Exercise goal
Filter the data below for the string "hnil" and copy each matching line.

Stored data entries:
┄┄┄┄┄┄┄┄┄┄
-- pv_equiv track=rewrite | github.com/LoanpyDataHub/loanpy | loanpy/scapplier.py | substitute_operations
-- ===== SOURCE A (Python) =====
-- from typing import Dict, Iterable, List, Tuple, Union
--
-- def substitute_operations(operations: List[str]) -> List[str]:
--     """
--     Replaces subsequent "delete, insert" / "insert, delete" operations with
--     "substitute". Called by loanpy.apply.tuples2editops.
--
--     :param operations: A list of human readable edit operations
--     :type operations: List of strings, e.g. ['insert l', 'delete h', 'keep ó']
--
--     :returns: Updated operations
--     :rtype: List of strings, e.g. ['substitute l by h', 'keep ó']
--
--     .. code-block:: python
--
--         >>> from loanpy.scapplier import substitute_operations
--         >>> substitute_operations(['insert A', 'delete B', 'insert C'])
--         ['substitute B by A', 'insert C']
--         >>> substitute_operations(['delete A', 'insert B', 'delete C', 'insert D'])
--         ['substitute A by B', 'substitute C by D']
--
--     """
--
--     i = 0
--     while i < len(operations) - 1:
--         if (operations[i].startswith('delete ') and
--                 operations[i+1].startswith('insert ')):
--             x = operations[i][7:]
--             y = operations[i+1][7:]
--             operations[i:i+2] = [f'substitute {x} by {y}']
--         elif (operations[i].startswith('insert ') and
--                 operations[i+1].startswith('delete ')):
--             x = operations[i][7:]
--             y = operations[i+1][7:]
--             operations[i:i+2] = [f'substitute {y} by {x}']
--         else:
--             i += 1
--     return operations
-- ===== SOURCE B (Python) =====
-- def substitute_operations(operations):
--     # One forward pass with the output used as a stack: merge the current op
--     # with the last kept op (look-behind) instead of A's look-ahead + splicing.
--     result = []
--     for op in operations:
--         if result and result[-1].startswith('delete ') and op.startswith('insert '):
--             prev = result.pop()
--             result.append(f'substitute {prev[7:]} by {op[7:]}')
--         elif result and result[-1].startswith('insert ') and op.startswith('delete '):
--             prev = result.pop()
--             result.append(f'substitute {op[7:]} by {prev[7:]}')
--         else:
--             result.append(op)
--     operations[:] = result  # preserve A's in-place update and returned identity
--     return operations
-- ===== Notes on version B (the rewrite author's own statement) =====
-- stated objective: simpler
-- what changed: Replaces A's index-driven while loop with in-place list splicing (re-testing the same index after each merge) by a single stack-based fold that merges each op with the last kept op via look-behind, then writes the result back in place.
import Mathlib
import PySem

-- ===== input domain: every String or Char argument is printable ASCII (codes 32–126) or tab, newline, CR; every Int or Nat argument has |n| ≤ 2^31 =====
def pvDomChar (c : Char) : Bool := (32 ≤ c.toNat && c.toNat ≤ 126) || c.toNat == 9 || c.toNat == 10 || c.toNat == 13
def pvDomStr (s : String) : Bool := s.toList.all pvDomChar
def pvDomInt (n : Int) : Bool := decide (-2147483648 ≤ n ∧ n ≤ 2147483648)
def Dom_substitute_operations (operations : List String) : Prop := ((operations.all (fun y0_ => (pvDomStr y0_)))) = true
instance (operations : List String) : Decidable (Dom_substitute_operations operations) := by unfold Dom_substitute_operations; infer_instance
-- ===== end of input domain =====

-- B replaces A's index-driven while loop with in-place splicing by a single stack-based
-- fold (look-behind merge); Python A mutates its argument in place and B reproduces that
-- mutation, but the equivalence proved here is about the RETURN value only.


-- ===== PORT A =====
-- termination facts for A's loop, cited by name in decreasing_by
lemma subLoopA_dec_merge (ops : List String) (m : String) (i : Nat) (h : i + 1 < ops.length) :
    2 * (ops.take i ++ [m] ++ ops.drop (i+2)).length - i < 2 * ops.length - i := by
  simp only [List.length_append, List.length_take, List.length_drop, List.length_cons,
    List.length_nil]; omega

lemma subLoopA_dec_step (len i : Nat) (h : i + 1 < len) : 2 * len - (i+1) < 2 * len - i := by
  omega

-- A's while loop: index i over a list that is spliced in place; each iteration either
-- merges ops[i],ops[i+1] into one "substitute" string (keeping i) or advances i.
def subLoopA (ops : List String) (i : Nat) : List String :=
  if _h : i + 1 < ops.length then
    let a := ops.getD i ""
    let b := ops.getD (i+1) ""
    if PySem.Str.startswith a "delete " && PySem.Str.startswith b "insert " then
      subLoopA (ops.take i ++
        ["substitute " ++ PySem.Str.slice a (some 7) none ++ " by " ++ PySem.Str.slice b (some 7) none]
        ++ ops.drop (i+2)) i
    else if PySem.Str.startswith a "insert " && PySem.Str.startswith b "delete " then
      subLoopA (ops.take i ++
        ["substitute " ++ PySem.Str.slice b (some 7) none ++ " by " ++ PySem.Str.slice a (some 7) none]
        ++ ops.drop (i+2)) i
    else subLoopA ops (i+1)
  else ops
termination_by 2 * ops.length - i
decreasing_by
  · exact subLoopA_dec_merge ops _ i _h
  · exact subLoopA_dec_merge ops _ i _h
  · exact subLoopA_dec_step ops.length i _h

def substitute_operations (operations : List String) : List String :=
  subLoopA operations 0

-- ===== PORT B =====
-- B's loop body: `acc` is Python's `result` held last-element-first (a stack), so
-- `result[-1]` is `acc`'s head; `.reverse` at the end restores Python's order.
def altStep (acc : List String) (op : String) : List String :=
  match acc with
  | prev :: rest =>
    if PySem.Str.startswith prev "delete " && PySem.Str.startswith op "insert " then
      ("substitute " ++ PySem.Str.slice prev (some 7) none ++ " by " ++ PySem.Str.slice op (some 7) none) :: rest
    else if PySem.Str.startswith prev "insert " && PySem.Str.startswith op "delete " then
      ("substitute " ++ PySem.Str.slice op (some 7) none ++ " by " ++ PySem.Str.slice prev (some 7) none) :: rest
    else op :: acc
  | [] => [op]

def substitute_operations_alt (operations : List String) : List String :=
  (operations.foldl altStep []).reverse

-- ===== PRECONDITION & SPEC =====
def Spec_substitute_operations (operations : List String) (out : List String) : Prop := out = substitute_operations_alt operations
instance (operations : List String) (out : List String) : Decidable (Spec_substitute_operations operations out) := by unfold Spec_substitute_operations; infer_instance

-- ===== CLAIM (what is proved, stated in full; the proofs are below) =====
def Claim_equal_substitute_operations : Prop := ∀ (operations : List String), Dom_substitute_operations operations → Spec_substitute_operations operations (substitute_operations operations)

-- ===== LEMMAS AND PROOFS =====

-- B's step always pushes a merged "substitute … by …" string: such a string never
-- starts with "insert " or "delete ", so neither merge test can fire on it.
lemma altStep_subst (acc : List String) (x y : String) :
    altStep acc ("substitute " ++ x ++ " by " ++ y) = ("substitute " ++ x ++ " by " ++ y) :: acc := by
  cases acc with
  | nil => rfl
  | cons p r =>
    simp [altStep, PySem.Str.startswith_eq, PySem.Chars.startswith, List.isPrefixOf]

lemma drop_eq_getD_cons (l : List String) (i : Nat) (h : i < l.length) :
    l.drop i = l.getD i "" :: l.drop (i+1) := by
  rw [List.getD_eq_getElem l "" h, List.drop_eq_getElem_cons h]

lemma getD_append_len (l₁ l₂ : List String) (m : String) :
    (l₁ ++ m :: l₂).getD l₁.length "" = m := by
  simp [List.getD]

-- one merge step of A corresponds to two steps of B's fold collapsing to one push
lemma foldl_merge (pre tail : List String) (a b m : String)
    (hstep1 : altStep pre.reverse a = a :: pre.reverse)
    (hstep2 : altStep (a :: pre.reverse) b = m :: pre.reverse)
    (hpush : altStep pre.reverse m = m :: pre.reverse) :
    List.foldl altStep pre.reverse (m :: tail) = List.foldl altStep pre.reverse (a :: b :: tail) := by
  simp only [List.foldl_cons, hstep1, hstep2, hpush]

-- Main invariant: if the scanned prefix `ops.take i` is exactly what B's fold has kept
-- (reversed) and B's next step on ops[i] would push, A's remaining loop yields B's answer.
lemma subLoopA_eq (n : Nat) : ∀ (ops : List String) (i : Nat),
    2 * ops.length - i ≤ n → i ≤ ops.length →
    (i < ops.length → altStep ((ops.take i).reverse) (ops.getD i "") = ops.getD i "" :: (ops.take i).reverse) →
    List.foldl altStep [] (ops.take i) = (ops.take i).reverse →
    subLoopA ops i = (List.foldl altStep [] ops).reverse := by
  induction n with
  | zero =>
    intro ops i hm hi _ _
    have hlen : ops.length = 0 := by omega
    have hi0 : i = 0 := by omega
    have hnil : ops = [] := List.eq_nil_of_length_eq_zero hlen
    subst hnil; subst hi0
    rw [subLoopA]; rfl
  | succ n ih =>
    intro ops i hm hi hinv hacc
    rw [subLoopA]
    by_cases h : i + 1 < ops.length
    · have hi1 : i < ops.length := by omega
      set a := ops.getD i "" with ha
      set b := ops.getD (i+1) "" with hb
      have hdrop : ops.drop i = a :: b :: ops.drop (i+2) := by
        rw [drop_eq_getD_cons ops i hi1, drop_eq_getD_cons ops (i+1) h]
      have hsplit : ops = ops.take i ++ (a :: b :: ops.drop (i+2)) := by
        rw [← hdrop, List.take_append_drop]
      have htklen : (ops.take i).length = i := by simp; omega
      by_cases c1 : (PySem.Str.startswith a "delete " && PySem.Str.startswith b "insert ") = true
      · simp only [h, dif_pos, c1, if_pos]
        have hpush : ∀ acc, altStep acc ("substitute " ++ PySem.Str.slice a (some 7) none ++ " by " ++ PySem.Str.slice b (some 7) none) = ("substitute " ++ PySem.Str.slice a (some 7) none ++ " by " ++ PySem.Str.slice b (some 7) none) :: acc :=
          fun acc => altStep_subst acc _ _
        set m := "substitute " ++ PySem.Str.slice a (some 7) none ++ " by " ++ PySem.Str.slice b (some 7) none with hmdef
        have hops'alt : ops.take i ++ [m] ++ ops.drop (i+2) = ops.take i ++ (m :: ops.drop (i+2)) := by simp
        have htake' : (ops.take i ++ [m] ++ ops.drop (i+2)).take i = ops.take i := by
          rw [hops'alt, List.take_append_of_le_length (by rw [htklen]), List.take_take]
          simp
        have hgetD' : (ops.take i ++ [m] ++ ops.drop (i+2)).getD i "" = m := by
          rw [hops'alt]
          have := getD_append_len (ops.take i) (ops.drop (i+2)) m
          rwa [htklen] at this
        have hstep2 : altStep (a :: (ops.take i).reverse) b = m :: (ops.take i).reverse := by
          simp only [altStep]
          rw [if_pos c1]
        have key : List.foldl altStep [] (ops.take i ++ [m] ++ ops.drop (i+2)) = List.foldl altStep [] ops := by
          conv_rhs => rw [hsplit]
          rw [hops'alt, List.foldl_append, List.foldl_append, hacc]
          exact foldl_merge (ops.take i) (ops.drop (i+2)) a b m (hinv hi1) hstep2 (hpush _)
        rw [ih (ops.take i ++ [m] ++ ops.drop (i+2)) i
          (by simp only [List.length_append, List.length_cons, List.length_nil, htklen, List.length_drop]; omega)
          (by simp only [List.length_append, List.length_cons, List.length_nil, htklen, List.length_drop]; omega)
          (fun h' => by rw [htake', hgetD']; exact hpush _)
          (by rw [htake']; exact hacc), key]
      · by_cases c2 : (PySem.Str.startswith a "insert " && PySem.Str.startswith b "delete ") = true
        · simp only [h, dif_pos, c1, c2, if_neg, if_pos, Bool.not_eq_true]
          have hpush : ∀ acc, altStep acc ("substitute " ++ PySem.Str.slice b (some 7) none ++ " by " ++ PySem.Str.slice a (some 7) none) = ("substitute " ++ PySem.Str.slice b (some 7) none ++ " by " ++ PySem.Str.slice a (some 7) none) :: acc :=
            fun acc => altStep_subst acc _ _
          set m := "substitute " ++ PySem.Str.slice b (some 7) none ++ " by " ++ PySem.Str.slice a (some 7) none with hmdef
          have hops'alt : ops.take i ++ [m] ++ ops.drop (i+2) = ops.take i ++ (m :: ops.drop (i+2)) := by simp
          have htake' : (ops.take i ++ [m] ++ ops.drop (i+2)).take i = ops.take i := by
            rw [hops'alt, List.take_append_of_le_length (by rw [htklen]), List.take_take]
            simp
          have hgetD' : (ops.take i ++ [m] ++ ops.drop (i+2)).getD i "" = m := by
            rw [hops'alt]
            have := getD_append_len (ops.take i) (ops.drop (i+2)) m
            rwa [htklen] at this
          have hstep2 : altStep (a :: (ops.take i).reverse) b = m :: (ops.take i).reverse := by
            simp only [altStep]
            rw [if_neg (by exact fun hc => c1 hc), if_pos c2]
          have key : List.foldl altStep [] (ops.take i ++ [m] ++ ops.drop (i+2)) = List.foldl altStep [] ops := by
            conv_rhs => rw [hsplit]
            rw [hops'alt, List.foldl_append, List.foldl_append, hacc]
            exact foldl_merge (ops.take i) (ops.drop (i+2)) a b m (hinv hi1) hstep2 (hpush _)
          rw [ih (ops.take i ++ [m] ++ ops.drop (i+2)) i
            (by simp only [List.length_append, List.length_cons, List.length_nil, htklen, List.length_drop]; omega)
            (by simp only [List.length_append, List.length_cons, List.length_nil, htklen, List.length_drop]; omega)
            (fun h' => by rw [htake', hgetD']; exact hpush _)
            (by rw [htake']; exact hacc), key]
        · simp only [h, dif_pos, c1, c2, if_neg, Bool.not_eq_true]
          have htake1 : ops.take (i+1) = ops.take i ++ [a] := by
            rw [List.take_add_one, List.getElem?_eq_getElem hi1]
            rw [ha, List.getD_eq_getElem ops "" hi1]
            rfl
          have hpushnext : altStep ((ops.take (i+1)).reverse) (ops.getD (i+1) "") = ops.getD (i+1) "" :: (ops.take (i+1)).reverse := by
            rw [htake1, List.reverse_append]
            show altStep (a :: (ops.take i).reverse) b = b :: (a :: (ops.take i).reverse)
            simp only [altStep]
            rw [if_neg (by exact fun hc => c1 hc), if_neg (by exact fun hc => c2 hc)]
          apply ih ops (i+1) (by omega) (by omega) (fun _ => hpushnext)
          rw [htake1, List.foldl_append, hacc]
          simp only [List.foldl_cons, List.foldl_nil]
          rw [hinv hi1, List.reverse_append]
          rfl
    · rw [dif_neg h]
      by_cases hil : i < ops.length
      · -- exactly one element remains: B pushes it, both results are ops itself
        have hdrop1 : ops.drop i = [ops.getD i ""] := by
          rw [drop_eq_getD_cons ops i hil, List.drop_eq_nil_of_le (by omega)]
        conv_rhs => rw [← List.take_append_drop i ops, hdrop1, List.foldl_append, hacc]
        simp only [List.foldl_cons, List.foldl_nil]
        rw [hinv hil]
        conv_lhs => rw [← List.take_append_drop i ops, hdrop1]
        simp
      · have hieq : i = ops.length := by omega
        subst hieq
        rw [List.take_length] at hacc
        rw [hacc, List.reverse_reverse]

-- ===== VERDICT (by name: the statement is the Claim_ definition above) =====
theorem substitute_operations_spec : Claim_equal_substitute_operations := by
  intro operations _
  unfold Spec_substitute_operations substitute_operations substitute_operations_alt
  exact subLoopA_eq (2 * operations.length) operations 0 (by omega) (by omega)
    (fun _ => by cases operations <;> rfl) (by simp)
-- pv_equiv track=rewrite | github.com/sajjad7114/hopfield-recycling | hopfield.py | create_w
-- ===== SOURCE A (Python) =====
-- def create_w(vec):
--     w = []
--     for i in range(len(vec)):
--         v = []
--         for j in range(len(vec)):
--             if i == j:
--                 v.append(0)
--             else:
--                 v.append(1 if vec[i] == vec[j] else -1)
--         w.append(v)
--     return w
-- ===== SOURCE B (Python) =====
-- def create_w(vec):
--     # Memoize one row pattern per distinct value: pattern[v][j] = 1 if vec[j] == v else -1.
--     # Each output row is a copy of its value's shared pattern with the diagonal entry zeroed.
--     patterns = {}
--     for x in vec:
--         if x not in patterns:
--             patterns[x] = [1 if y == x else -1 for y in vec]
--     w = []
--     for i, x in enumerate(vec):
--         row = list(patterns[x])
--         row[i] = 0
--         w.append(row)
--     return w
-- ===== Notes on version B (the rewrite author's own statement) =====
-- stated objective: alternative
-- what changed: Instead of comparing vec[i]==vec[j] per ordered pair in nested loops, B computes one equality-pattern row per DISTINCT value (memoized in a dict) and builds each output row by copying the shared pattern and zeroing the diagonal entry.
import Mathlib
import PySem

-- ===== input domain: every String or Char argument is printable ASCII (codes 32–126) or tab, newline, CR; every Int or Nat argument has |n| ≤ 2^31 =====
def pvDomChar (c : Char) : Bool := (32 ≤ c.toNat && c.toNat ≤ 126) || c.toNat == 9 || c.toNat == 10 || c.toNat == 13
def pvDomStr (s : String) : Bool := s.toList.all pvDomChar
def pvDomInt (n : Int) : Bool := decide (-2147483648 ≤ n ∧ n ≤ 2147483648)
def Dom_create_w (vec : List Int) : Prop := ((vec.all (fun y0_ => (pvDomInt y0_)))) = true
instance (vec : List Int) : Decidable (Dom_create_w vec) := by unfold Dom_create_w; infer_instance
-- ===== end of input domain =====

-- B memoizes one equality-pattern row per distinct value and copies it with the diagonal zeroed,
-- instead of A's per-pair nested-loop comparison; same result, alternative structure.

-- ===== PORT A =====
def create_w (vec : List Int) : List (List Int) :=
  (PySem.List.pyRange 0 (vec.length : Int) 1).foldl (fun w i =>
    w ++ [(PySem.List.pyRange 0 (vec.length : Int) 1).foldl (fun v j =>
      v ++ [if i = j then (0 : Int)
            else if PySem.List.pyGetD vec i 0 = PySem.List.pyGetD vec j 0 then 1 else -1]) []]) []

-- ===== PORT B =====
def create_w_alt (vec : List Int) : List (List Int) :=
  let patterns : PySem.Dict Int (List Int) :=
    vec.foldl (fun d x =>
      if (d.get? x).isSome then d
      else d.insert x (vec.map (fun y => if y = x then (1 : Int) else -1))) PySem.Dict.empty
  (PySem.List.enumerate vec).map (fun p => (patterns.getD p.2 []).set p.1.toNat 0)

-- ===== PRECONDITION & SPEC =====
def Spec_create_w (vec : List Int) (out : List (List Int)) : Prop := out = create_w_alt vec
instance (vec : List Int) (out : List (List Int)) : Decidable (Spec_create_w vec out) := by unfold Spec_create_w; infer_instance

-- ===== CLAIM (what is proved, stated in full; the proofs are below) =====
def Claim_equal_create_w : Prop := ∀ (vec : List Int), Dom_create_w vec → Spec_create_w vec (create_w vec)

-- ===== LEMMAS AND PROOFS =====

-- the shared pattern row for value x
def pvPat (vec : List Int) (x : Int) : List Int := vec.map (fun y => if y = x then (1 : Int) else -1)

-- the if-absent-insert loop of B
def pvBuild (vec : List Int) (l : List Int) (d : PySem.Dict Int (List Int)) : PySem.Dict Int (List Int) :=
  l.foldl (fun d x => if (d.get? x).isSome then d else d.insert x (pvPat vec x)) d

lemma pvBuild_preserve (vec : List Int) (l : List Int) (d : PySem.Dict Int (List Int)) (k : Int)
    (h : (d.get? k).isSome) : ((pvBuild vec l d).get? k).isSome := by
  induction l generalizing d with
  | nil => simpa [pvBuild] using h
  | cons x t ih =>
    simp only [pvBuild, List.foldl_cons]
    apply ih
    split
    · exact h
    · rw [PySem.Dict.get?_insert]
      split <;> simp_all

lemma pvBuild_mem (vec : List Int) (l : List Int) (d : PySem.Dict Int (List Int)) (k : Int)
    (h : k ∈ l) : ((pvBuild vec l d).get? k).isSome := by
  induction l generalizing d with
  | nil => simp at h
  | cons x t ih =>
    simp only [pvBuild, List.foldl_cons]
    rcases List.mem_cons.mp h with rfl | hk
    · apply pvBuild_preserve
      split
      · assumption
      · simp [PySem.Dict.get?_insert_self]
    · exact ih _ hk

lemma pvBuild_inv (vec : List Int) (l : List Int) (d : PySem.Dict Int (List Int))
    (hd : ∀ k v, d.get? k = some v → v = pvPat vec k) :
    ∀ k v, (pvBuild vec l d).get? k = some v → v = pvPat vec k := by
  induction l generalizing d with
  | nil => simpa [pvBuild] using hd
  | cons x t ih =>
    simp only [pvBuild, List.foldl_cons]
    apply ih
    intro k v hv
    split at hv
    · exact hd k v hv
    · rw [PySem.Dict.get?_insert] at hv
      split at hv
      · cases hv; subst_vars; rfl
      · exact hd k v hv

lemma pvBuild_getD (vec : List Int) (k : Int) (h : k ∈ vec) :
    (pvBuild vec vec PySem.Dict.empty).getD k [] = pvPat vec k := by
  have hs := pvBuild_mem vec vec PySem.Dict.empty k h
  obtain ⟨v, hv⟩ := Option.isSome_iff_exists.mp hs
  have := pvBuild_inv vec vec PySem.Dict.empty
    (by intro k v h; simp [PySem.Dict.get?_empty] at h) k v hv
  rw [PySem.Dict.getD_eq_get?_getD, hv, this]
  rfl

lemma create_w_alt_eq (vec : List Int) :
    create_w_alt vec =
      (PySem.List.enumerate vec).map (fun p => (pvPat vec p.2).set p.1.toNat 0) := by
  unfold create_w_alt
  apply List.map_congr_left
  intro p hp
  obtain ⟨k, hk, rfl⟩ := (PySem.List.mem_enumerate_iff _ _ _).mp hp
  have hmem : vec[k] ∈ vec := List.getElem_mem hk
  have : (pvBuild vec vec PySem.Dict.empty).getD vec[k] [] = pvPat vec vec[k] :=
    pvBuild_getD vec _ hmem
  simpa [pvBuild, pvPat] using congrArg (fun r => r.set ((0 : Int) + (k : Int)).toNat 0) this

-- ===== VERDICT (by name: the statement is the Claim_ definition above) =====
theorem create_w_spec : Claim_equal_create_w := by
  intro vec _
  show create_w vec = create_w_alt vec
  rw [create_w_alt_eq]
  unfold create_w
  simp only [PySem.List.foldl_append_singleton_eq_map, List.nil_append]
  apply List.ext_getElem
  · simp [PySem.List.length_pyRange_one, PySem.List.length_enumerate]
  · intro i hi hi'
    simp only [List.getElem_map, PySem.List.getElem_pyRange_one, PySem.List.getElem_enumerate]
    have hilen : i < vec.length := by
      simpa [PySem.List.length_pyRange_one] using hi
    apply List.ext_getElem
    · simp [PySem.List.length_pyRange_one, pvPat]
    · intro j hj hj'
      have hjlen : j < vec.length := by
        simpa [PySem.List.length_pyRange_one] using hj
      simp only [List.getElem_map, PySem.List.getElem_pyRange_one]
      rw [List.getElem_set]
      have hgi : PySem.List.pyGetD vec ((0 : Int) + (i : Int)) 0 = vec[i] := by
        rw [show ((0:Int) + (i:Int)) = (i:Int) by ring]
        rw [PySem.List.pyGetD_eq_getElem vec 0 (by omega) (by exact_mod_cast hilen)]
        simp
      have hgj : PySem.List.pyGetD vec ((0 : Int) + (j : Int)) 0 = vec[j] := by
        rw [show ((0:Int) + (j:Int)) = (j:Int) by ring]
        rw [PySem.List.pyGetD_eq_getElem vec 0 (by omega) (by exact_mod_cast hjlen)]
        simp
      rw [hgi, hgj]
      simp only [pvPat, List.getElem_map]
      by_cases h : i = j
      · subst h
        simp
      · have h1 : ¬ ((0:Int) + (i:Int) = (0:Int) + (j:Int)) := by omega
        have h2 : ¬ (((0:Int) + (i:Int)).toNat = j) := by omega
        simp only [if_neg h1, if_neg h2]
        by_cases he : vec[i] = vec[j]
        · simp [he]
        · simp [he, Ne.symm he]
┄┄┄┄┄┄┄┄┄┄
The completed task
    have hnil : ops = [] := List.eq_nil_of_length_eq_zero hlen
    subst hnil; subst hi0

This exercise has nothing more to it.